-------- Raw data
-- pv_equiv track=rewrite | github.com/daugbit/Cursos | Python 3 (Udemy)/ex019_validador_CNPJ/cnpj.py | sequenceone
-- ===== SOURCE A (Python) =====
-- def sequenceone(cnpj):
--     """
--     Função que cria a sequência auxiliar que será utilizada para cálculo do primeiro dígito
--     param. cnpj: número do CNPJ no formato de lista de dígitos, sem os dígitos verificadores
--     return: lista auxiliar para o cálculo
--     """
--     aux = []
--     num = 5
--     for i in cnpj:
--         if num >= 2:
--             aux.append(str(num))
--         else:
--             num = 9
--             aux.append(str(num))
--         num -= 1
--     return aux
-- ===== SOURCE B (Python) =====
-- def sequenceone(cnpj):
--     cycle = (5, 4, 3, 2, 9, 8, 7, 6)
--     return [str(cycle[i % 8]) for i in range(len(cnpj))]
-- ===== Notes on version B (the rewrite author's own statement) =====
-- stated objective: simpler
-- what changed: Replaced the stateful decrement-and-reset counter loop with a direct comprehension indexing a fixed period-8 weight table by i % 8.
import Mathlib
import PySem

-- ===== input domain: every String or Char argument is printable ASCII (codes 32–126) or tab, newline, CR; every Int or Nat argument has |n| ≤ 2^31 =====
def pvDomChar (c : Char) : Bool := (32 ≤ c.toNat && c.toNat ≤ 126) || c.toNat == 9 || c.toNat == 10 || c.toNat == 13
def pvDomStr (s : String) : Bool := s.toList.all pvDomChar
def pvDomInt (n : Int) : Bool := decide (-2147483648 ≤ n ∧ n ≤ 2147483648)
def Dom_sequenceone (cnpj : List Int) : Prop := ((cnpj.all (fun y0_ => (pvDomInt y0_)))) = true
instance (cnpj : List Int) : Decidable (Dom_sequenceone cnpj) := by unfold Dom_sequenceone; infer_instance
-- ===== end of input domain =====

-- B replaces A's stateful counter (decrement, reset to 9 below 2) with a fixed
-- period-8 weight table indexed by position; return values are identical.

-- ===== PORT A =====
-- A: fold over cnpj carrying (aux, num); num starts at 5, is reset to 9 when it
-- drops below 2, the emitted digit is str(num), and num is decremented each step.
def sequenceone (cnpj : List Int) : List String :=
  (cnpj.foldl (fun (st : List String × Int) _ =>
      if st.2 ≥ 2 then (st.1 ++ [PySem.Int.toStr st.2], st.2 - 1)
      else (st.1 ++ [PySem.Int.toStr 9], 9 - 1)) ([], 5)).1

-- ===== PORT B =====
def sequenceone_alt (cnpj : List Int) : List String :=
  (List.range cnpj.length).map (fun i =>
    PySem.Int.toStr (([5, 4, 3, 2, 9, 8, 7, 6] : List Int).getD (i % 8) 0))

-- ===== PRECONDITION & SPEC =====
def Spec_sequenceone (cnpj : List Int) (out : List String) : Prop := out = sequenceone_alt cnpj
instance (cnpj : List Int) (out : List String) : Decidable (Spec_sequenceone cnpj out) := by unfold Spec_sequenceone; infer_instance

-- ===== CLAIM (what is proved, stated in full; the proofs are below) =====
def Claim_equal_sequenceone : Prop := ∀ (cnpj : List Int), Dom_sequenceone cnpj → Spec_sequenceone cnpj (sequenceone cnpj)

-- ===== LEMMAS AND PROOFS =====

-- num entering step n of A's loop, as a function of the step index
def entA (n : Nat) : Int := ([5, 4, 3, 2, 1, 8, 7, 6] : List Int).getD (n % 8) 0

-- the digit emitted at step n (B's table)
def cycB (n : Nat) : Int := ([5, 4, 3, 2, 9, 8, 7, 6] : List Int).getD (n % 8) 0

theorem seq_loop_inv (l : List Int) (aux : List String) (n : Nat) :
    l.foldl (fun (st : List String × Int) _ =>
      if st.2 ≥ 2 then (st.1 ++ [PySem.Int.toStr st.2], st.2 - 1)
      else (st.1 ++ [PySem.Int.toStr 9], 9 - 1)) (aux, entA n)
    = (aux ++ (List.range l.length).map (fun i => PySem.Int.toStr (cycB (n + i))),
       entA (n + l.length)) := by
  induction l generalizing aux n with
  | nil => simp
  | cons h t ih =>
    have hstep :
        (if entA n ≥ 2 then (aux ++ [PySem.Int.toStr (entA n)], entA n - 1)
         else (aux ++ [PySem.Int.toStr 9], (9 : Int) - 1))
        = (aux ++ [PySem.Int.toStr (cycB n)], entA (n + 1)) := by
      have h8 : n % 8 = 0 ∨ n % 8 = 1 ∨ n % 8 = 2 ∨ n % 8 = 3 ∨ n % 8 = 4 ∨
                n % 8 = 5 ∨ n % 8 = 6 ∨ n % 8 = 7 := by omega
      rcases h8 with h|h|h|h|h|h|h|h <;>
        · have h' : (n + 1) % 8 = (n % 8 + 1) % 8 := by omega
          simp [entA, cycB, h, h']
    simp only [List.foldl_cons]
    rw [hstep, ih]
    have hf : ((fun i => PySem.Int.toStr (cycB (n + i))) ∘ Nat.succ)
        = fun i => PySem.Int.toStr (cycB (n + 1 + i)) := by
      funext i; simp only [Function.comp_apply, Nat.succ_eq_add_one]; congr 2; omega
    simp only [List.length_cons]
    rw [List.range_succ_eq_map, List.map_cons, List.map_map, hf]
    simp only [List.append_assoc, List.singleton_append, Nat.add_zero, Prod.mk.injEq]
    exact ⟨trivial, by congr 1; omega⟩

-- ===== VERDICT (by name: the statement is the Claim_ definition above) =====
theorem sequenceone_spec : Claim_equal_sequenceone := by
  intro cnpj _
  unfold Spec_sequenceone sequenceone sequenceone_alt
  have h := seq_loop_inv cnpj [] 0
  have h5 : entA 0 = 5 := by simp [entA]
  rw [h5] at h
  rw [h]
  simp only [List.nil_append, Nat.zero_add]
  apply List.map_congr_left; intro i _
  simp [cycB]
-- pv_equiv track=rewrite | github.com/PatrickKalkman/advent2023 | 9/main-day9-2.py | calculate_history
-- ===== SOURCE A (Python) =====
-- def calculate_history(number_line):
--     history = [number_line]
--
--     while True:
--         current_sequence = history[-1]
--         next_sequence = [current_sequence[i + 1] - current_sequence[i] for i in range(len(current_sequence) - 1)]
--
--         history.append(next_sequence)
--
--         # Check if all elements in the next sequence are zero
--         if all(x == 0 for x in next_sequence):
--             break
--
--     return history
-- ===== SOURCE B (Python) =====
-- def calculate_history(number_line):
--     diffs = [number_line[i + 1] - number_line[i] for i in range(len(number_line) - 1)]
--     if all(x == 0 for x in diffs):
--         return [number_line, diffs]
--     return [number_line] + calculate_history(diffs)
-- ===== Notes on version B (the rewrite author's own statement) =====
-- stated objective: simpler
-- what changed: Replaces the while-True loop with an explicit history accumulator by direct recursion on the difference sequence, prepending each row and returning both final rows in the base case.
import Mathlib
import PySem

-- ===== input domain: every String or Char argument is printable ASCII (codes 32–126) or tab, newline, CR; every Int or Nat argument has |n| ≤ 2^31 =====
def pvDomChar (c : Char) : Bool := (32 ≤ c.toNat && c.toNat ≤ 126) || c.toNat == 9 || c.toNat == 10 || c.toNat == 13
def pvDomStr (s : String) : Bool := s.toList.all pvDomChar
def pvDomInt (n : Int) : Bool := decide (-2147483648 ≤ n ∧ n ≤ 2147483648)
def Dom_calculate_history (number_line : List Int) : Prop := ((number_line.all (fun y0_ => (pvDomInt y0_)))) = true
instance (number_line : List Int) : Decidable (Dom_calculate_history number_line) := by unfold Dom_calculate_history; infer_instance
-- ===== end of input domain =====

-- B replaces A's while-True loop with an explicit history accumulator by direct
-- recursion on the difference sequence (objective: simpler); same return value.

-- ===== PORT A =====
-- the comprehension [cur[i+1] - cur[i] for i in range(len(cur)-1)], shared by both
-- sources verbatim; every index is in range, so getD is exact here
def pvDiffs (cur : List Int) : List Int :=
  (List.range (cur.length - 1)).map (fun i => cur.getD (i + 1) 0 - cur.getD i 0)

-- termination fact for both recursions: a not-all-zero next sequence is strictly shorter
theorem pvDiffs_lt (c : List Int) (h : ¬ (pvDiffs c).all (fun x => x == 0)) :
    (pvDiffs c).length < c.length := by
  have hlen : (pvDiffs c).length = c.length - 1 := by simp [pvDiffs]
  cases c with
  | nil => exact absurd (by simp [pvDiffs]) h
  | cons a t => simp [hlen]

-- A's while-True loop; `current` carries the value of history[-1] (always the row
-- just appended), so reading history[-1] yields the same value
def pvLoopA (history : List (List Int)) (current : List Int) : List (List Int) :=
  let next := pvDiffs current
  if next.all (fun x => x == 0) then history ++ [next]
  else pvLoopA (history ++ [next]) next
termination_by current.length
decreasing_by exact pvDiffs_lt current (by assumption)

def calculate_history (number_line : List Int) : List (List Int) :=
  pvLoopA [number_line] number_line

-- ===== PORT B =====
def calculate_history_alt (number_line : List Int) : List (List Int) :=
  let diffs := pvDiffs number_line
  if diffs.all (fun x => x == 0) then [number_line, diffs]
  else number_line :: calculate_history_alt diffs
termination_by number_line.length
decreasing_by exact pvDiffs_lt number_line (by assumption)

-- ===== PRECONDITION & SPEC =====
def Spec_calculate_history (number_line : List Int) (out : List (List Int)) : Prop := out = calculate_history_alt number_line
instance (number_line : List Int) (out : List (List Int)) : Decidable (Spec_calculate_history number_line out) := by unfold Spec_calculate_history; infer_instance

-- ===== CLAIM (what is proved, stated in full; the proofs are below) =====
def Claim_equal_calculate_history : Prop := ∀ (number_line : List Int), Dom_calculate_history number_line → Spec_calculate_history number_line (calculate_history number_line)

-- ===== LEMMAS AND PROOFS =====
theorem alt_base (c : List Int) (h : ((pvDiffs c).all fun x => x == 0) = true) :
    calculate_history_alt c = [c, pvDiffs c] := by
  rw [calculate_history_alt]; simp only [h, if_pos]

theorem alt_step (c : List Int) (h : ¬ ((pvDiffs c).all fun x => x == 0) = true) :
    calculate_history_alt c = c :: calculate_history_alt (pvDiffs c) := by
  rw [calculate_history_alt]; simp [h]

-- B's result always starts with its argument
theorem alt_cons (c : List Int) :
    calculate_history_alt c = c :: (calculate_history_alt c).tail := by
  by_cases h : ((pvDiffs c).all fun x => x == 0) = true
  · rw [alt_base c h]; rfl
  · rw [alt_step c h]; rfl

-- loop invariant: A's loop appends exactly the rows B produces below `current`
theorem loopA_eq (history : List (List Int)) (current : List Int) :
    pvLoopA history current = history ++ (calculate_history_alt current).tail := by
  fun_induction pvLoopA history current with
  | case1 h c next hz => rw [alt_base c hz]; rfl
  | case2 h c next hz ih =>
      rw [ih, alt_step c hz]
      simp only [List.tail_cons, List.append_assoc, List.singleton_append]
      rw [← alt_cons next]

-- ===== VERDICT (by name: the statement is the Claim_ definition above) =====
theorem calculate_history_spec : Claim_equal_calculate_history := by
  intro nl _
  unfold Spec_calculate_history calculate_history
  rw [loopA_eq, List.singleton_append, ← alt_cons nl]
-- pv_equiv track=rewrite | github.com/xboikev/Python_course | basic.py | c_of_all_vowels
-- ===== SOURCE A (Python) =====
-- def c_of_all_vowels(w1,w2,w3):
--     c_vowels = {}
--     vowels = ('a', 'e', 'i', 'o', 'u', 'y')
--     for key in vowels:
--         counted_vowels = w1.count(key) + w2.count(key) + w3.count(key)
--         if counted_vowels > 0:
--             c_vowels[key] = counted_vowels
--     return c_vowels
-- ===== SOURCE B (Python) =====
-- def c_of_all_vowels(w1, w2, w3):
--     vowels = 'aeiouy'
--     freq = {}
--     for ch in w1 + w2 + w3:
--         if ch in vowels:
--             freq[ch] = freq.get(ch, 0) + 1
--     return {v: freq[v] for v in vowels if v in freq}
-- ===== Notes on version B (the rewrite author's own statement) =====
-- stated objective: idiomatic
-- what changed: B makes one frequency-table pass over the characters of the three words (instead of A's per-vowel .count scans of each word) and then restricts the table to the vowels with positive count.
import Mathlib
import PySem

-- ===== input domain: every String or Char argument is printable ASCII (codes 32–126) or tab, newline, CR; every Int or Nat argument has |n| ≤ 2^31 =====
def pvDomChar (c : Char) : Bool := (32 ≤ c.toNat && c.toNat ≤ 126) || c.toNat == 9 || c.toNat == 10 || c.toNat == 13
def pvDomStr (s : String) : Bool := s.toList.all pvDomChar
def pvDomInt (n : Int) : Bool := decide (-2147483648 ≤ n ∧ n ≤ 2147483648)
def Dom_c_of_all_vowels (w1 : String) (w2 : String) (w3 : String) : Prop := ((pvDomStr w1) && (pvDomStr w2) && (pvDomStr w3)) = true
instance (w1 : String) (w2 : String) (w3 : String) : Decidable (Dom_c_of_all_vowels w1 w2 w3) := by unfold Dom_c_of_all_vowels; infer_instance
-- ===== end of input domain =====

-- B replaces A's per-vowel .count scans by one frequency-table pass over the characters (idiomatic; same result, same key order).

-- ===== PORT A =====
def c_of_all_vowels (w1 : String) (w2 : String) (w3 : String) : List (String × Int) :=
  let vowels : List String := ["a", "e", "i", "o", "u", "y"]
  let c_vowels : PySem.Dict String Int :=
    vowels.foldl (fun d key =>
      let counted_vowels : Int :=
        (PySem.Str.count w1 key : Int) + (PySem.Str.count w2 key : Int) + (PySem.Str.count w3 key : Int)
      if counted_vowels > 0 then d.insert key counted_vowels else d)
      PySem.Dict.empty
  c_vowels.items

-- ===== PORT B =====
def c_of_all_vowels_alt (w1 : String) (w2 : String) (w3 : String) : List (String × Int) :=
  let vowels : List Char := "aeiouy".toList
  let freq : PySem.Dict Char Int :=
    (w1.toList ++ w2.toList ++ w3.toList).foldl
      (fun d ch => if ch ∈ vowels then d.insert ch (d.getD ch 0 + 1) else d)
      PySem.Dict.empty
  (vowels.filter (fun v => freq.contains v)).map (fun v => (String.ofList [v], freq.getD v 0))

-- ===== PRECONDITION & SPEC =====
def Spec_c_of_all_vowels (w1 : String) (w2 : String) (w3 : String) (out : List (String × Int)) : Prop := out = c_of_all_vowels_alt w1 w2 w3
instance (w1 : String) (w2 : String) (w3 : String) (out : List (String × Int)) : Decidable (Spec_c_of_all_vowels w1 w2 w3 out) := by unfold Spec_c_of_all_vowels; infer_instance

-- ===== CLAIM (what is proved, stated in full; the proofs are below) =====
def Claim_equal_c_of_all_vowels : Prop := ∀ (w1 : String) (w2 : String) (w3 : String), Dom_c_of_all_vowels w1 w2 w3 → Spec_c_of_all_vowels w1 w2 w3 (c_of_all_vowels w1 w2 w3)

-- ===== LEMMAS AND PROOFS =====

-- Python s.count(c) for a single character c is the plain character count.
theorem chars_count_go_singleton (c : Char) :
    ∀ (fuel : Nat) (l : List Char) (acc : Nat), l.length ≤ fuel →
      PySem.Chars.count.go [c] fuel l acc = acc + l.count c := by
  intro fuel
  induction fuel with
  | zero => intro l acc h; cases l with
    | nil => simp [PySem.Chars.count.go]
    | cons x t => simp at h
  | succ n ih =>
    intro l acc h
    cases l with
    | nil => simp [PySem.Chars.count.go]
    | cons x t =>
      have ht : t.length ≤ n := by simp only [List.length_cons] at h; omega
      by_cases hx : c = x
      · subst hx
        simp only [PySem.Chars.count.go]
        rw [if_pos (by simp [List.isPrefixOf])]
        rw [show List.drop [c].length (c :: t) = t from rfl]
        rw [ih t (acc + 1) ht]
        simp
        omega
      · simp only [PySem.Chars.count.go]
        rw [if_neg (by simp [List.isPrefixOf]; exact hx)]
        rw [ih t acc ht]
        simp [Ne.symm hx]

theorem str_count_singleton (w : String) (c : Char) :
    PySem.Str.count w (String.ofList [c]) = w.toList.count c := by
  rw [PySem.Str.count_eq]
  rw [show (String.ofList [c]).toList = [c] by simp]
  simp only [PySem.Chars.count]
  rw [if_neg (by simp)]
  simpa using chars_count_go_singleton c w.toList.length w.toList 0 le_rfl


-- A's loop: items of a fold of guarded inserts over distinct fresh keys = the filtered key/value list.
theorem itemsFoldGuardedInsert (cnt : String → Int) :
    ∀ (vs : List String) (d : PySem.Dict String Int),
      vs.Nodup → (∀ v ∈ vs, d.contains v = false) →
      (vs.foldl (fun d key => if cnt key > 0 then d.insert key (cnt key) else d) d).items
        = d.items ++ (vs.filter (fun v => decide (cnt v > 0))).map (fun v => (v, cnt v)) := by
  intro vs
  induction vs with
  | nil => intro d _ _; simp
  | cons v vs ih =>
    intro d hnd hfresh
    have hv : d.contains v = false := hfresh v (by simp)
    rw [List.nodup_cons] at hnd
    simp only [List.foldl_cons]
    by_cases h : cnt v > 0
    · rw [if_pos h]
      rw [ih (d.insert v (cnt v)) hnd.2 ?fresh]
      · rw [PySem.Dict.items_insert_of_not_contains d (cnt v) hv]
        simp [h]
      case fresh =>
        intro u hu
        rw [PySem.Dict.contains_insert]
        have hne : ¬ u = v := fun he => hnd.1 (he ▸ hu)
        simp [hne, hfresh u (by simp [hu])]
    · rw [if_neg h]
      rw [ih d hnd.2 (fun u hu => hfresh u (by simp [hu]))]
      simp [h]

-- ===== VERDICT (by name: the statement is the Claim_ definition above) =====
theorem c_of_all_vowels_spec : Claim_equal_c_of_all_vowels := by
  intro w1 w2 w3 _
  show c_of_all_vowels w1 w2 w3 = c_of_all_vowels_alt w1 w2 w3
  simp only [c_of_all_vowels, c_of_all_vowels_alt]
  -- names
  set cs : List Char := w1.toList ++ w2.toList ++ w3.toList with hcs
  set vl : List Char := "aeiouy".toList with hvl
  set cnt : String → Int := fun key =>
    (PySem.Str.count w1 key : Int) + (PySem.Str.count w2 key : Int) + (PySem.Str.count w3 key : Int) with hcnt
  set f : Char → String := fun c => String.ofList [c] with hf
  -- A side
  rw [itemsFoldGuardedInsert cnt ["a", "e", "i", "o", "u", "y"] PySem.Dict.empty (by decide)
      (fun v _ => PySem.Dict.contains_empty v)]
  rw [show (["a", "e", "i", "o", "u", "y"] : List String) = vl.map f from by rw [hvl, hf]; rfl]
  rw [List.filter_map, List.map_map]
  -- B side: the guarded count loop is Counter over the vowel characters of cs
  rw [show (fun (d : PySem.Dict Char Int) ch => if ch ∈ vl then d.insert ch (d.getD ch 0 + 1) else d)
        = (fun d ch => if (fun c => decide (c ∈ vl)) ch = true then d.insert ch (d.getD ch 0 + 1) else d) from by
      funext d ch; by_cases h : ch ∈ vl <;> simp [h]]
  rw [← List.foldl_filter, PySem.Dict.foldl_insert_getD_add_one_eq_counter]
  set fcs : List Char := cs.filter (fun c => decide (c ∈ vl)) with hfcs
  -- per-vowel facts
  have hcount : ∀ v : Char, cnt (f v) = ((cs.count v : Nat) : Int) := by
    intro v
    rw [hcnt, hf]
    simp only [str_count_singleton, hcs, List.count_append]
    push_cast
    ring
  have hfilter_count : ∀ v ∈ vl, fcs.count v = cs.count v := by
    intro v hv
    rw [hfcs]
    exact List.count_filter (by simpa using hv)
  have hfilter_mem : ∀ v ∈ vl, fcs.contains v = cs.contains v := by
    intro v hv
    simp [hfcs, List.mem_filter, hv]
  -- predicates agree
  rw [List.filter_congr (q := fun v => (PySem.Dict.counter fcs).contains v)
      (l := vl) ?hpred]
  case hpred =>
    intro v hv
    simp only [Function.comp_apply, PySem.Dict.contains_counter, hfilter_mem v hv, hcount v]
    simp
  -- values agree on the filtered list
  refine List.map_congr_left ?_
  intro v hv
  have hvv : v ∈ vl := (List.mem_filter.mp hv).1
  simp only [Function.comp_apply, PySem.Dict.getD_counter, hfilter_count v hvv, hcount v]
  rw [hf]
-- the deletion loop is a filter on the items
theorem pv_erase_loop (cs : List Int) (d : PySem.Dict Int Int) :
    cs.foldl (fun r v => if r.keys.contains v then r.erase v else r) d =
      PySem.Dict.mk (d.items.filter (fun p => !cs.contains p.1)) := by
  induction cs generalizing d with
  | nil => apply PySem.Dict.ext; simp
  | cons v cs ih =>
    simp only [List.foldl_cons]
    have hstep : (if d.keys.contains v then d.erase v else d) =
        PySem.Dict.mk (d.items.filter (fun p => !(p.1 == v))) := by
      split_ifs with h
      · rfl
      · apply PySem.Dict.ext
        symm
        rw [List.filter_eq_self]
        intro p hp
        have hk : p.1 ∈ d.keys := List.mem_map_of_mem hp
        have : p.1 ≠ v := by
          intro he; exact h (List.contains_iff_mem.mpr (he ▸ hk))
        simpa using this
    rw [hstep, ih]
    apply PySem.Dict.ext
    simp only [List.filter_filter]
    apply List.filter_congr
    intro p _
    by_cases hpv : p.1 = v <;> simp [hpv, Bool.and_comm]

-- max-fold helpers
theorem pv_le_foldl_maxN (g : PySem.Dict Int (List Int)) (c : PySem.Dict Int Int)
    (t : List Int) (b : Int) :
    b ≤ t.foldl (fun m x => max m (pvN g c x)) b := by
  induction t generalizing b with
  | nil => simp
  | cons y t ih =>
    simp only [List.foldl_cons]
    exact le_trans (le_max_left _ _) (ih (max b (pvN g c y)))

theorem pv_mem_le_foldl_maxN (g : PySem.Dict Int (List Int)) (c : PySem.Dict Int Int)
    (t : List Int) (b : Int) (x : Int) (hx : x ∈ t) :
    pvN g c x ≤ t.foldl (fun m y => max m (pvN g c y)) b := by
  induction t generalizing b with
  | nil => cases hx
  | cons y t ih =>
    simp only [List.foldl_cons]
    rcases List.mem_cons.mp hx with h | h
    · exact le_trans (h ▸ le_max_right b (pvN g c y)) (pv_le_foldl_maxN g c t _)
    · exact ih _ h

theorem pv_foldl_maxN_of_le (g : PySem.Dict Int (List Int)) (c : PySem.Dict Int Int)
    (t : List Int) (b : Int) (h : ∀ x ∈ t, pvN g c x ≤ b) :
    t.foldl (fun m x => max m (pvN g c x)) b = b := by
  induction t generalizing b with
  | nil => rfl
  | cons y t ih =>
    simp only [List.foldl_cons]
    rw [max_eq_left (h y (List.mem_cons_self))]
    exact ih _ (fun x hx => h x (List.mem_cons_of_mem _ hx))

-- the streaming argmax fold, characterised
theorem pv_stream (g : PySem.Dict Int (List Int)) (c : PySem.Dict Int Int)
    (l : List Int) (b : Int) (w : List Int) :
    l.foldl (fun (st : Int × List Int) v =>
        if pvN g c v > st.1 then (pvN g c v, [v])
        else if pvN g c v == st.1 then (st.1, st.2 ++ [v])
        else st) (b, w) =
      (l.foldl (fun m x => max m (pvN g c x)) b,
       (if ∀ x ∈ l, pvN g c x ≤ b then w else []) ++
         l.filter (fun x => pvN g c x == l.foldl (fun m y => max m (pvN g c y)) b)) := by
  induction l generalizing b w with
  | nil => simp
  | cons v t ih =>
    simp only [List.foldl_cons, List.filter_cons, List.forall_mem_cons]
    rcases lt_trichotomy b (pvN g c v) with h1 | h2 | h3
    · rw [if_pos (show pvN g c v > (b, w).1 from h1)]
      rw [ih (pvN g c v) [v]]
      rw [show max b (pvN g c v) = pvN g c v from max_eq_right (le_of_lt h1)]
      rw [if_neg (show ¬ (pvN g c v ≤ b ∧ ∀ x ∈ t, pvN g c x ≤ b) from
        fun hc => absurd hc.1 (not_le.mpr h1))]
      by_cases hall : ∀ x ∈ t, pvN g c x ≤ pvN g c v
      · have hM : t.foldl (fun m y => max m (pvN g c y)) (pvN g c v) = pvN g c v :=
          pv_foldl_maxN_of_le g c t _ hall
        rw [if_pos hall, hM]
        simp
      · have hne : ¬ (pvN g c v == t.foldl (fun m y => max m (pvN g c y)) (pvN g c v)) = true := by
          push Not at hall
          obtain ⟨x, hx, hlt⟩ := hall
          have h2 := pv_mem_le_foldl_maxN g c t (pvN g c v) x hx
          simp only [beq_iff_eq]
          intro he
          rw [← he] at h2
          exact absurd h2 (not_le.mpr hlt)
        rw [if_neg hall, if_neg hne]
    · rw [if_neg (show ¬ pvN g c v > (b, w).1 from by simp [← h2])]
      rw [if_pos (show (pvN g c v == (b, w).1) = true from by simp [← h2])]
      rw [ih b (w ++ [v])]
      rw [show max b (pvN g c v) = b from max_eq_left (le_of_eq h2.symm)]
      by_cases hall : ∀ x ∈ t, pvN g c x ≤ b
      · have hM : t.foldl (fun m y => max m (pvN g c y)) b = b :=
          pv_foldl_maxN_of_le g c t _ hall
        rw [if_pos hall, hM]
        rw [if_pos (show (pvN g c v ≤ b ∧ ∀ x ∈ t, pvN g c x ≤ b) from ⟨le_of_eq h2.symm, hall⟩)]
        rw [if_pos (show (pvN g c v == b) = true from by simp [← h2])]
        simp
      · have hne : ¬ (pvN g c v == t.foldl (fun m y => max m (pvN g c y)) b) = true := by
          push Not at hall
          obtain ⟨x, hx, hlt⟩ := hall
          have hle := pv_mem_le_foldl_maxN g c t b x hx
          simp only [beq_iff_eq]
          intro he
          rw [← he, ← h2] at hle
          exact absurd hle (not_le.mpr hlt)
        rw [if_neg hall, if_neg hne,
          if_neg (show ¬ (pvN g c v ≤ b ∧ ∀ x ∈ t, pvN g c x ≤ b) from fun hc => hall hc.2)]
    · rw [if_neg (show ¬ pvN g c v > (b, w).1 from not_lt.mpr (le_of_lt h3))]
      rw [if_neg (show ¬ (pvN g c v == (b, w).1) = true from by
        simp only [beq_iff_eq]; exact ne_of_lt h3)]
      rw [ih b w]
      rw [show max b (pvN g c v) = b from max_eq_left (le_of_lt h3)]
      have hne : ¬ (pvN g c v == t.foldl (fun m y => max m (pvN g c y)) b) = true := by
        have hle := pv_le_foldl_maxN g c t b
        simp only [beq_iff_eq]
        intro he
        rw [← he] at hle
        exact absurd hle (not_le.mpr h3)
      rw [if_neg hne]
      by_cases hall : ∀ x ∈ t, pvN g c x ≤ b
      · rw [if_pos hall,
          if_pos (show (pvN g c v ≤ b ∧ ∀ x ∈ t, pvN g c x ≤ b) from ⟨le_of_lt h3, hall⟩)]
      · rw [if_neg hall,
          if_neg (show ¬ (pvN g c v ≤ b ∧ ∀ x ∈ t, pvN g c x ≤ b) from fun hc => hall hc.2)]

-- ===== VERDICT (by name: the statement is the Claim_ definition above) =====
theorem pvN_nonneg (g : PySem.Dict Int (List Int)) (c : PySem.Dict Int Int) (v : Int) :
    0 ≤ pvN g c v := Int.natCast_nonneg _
----------------
*Your assignment:* Count the lines of the records that include the word "values", please, and report the number alone.

*Response to this exercise:* 2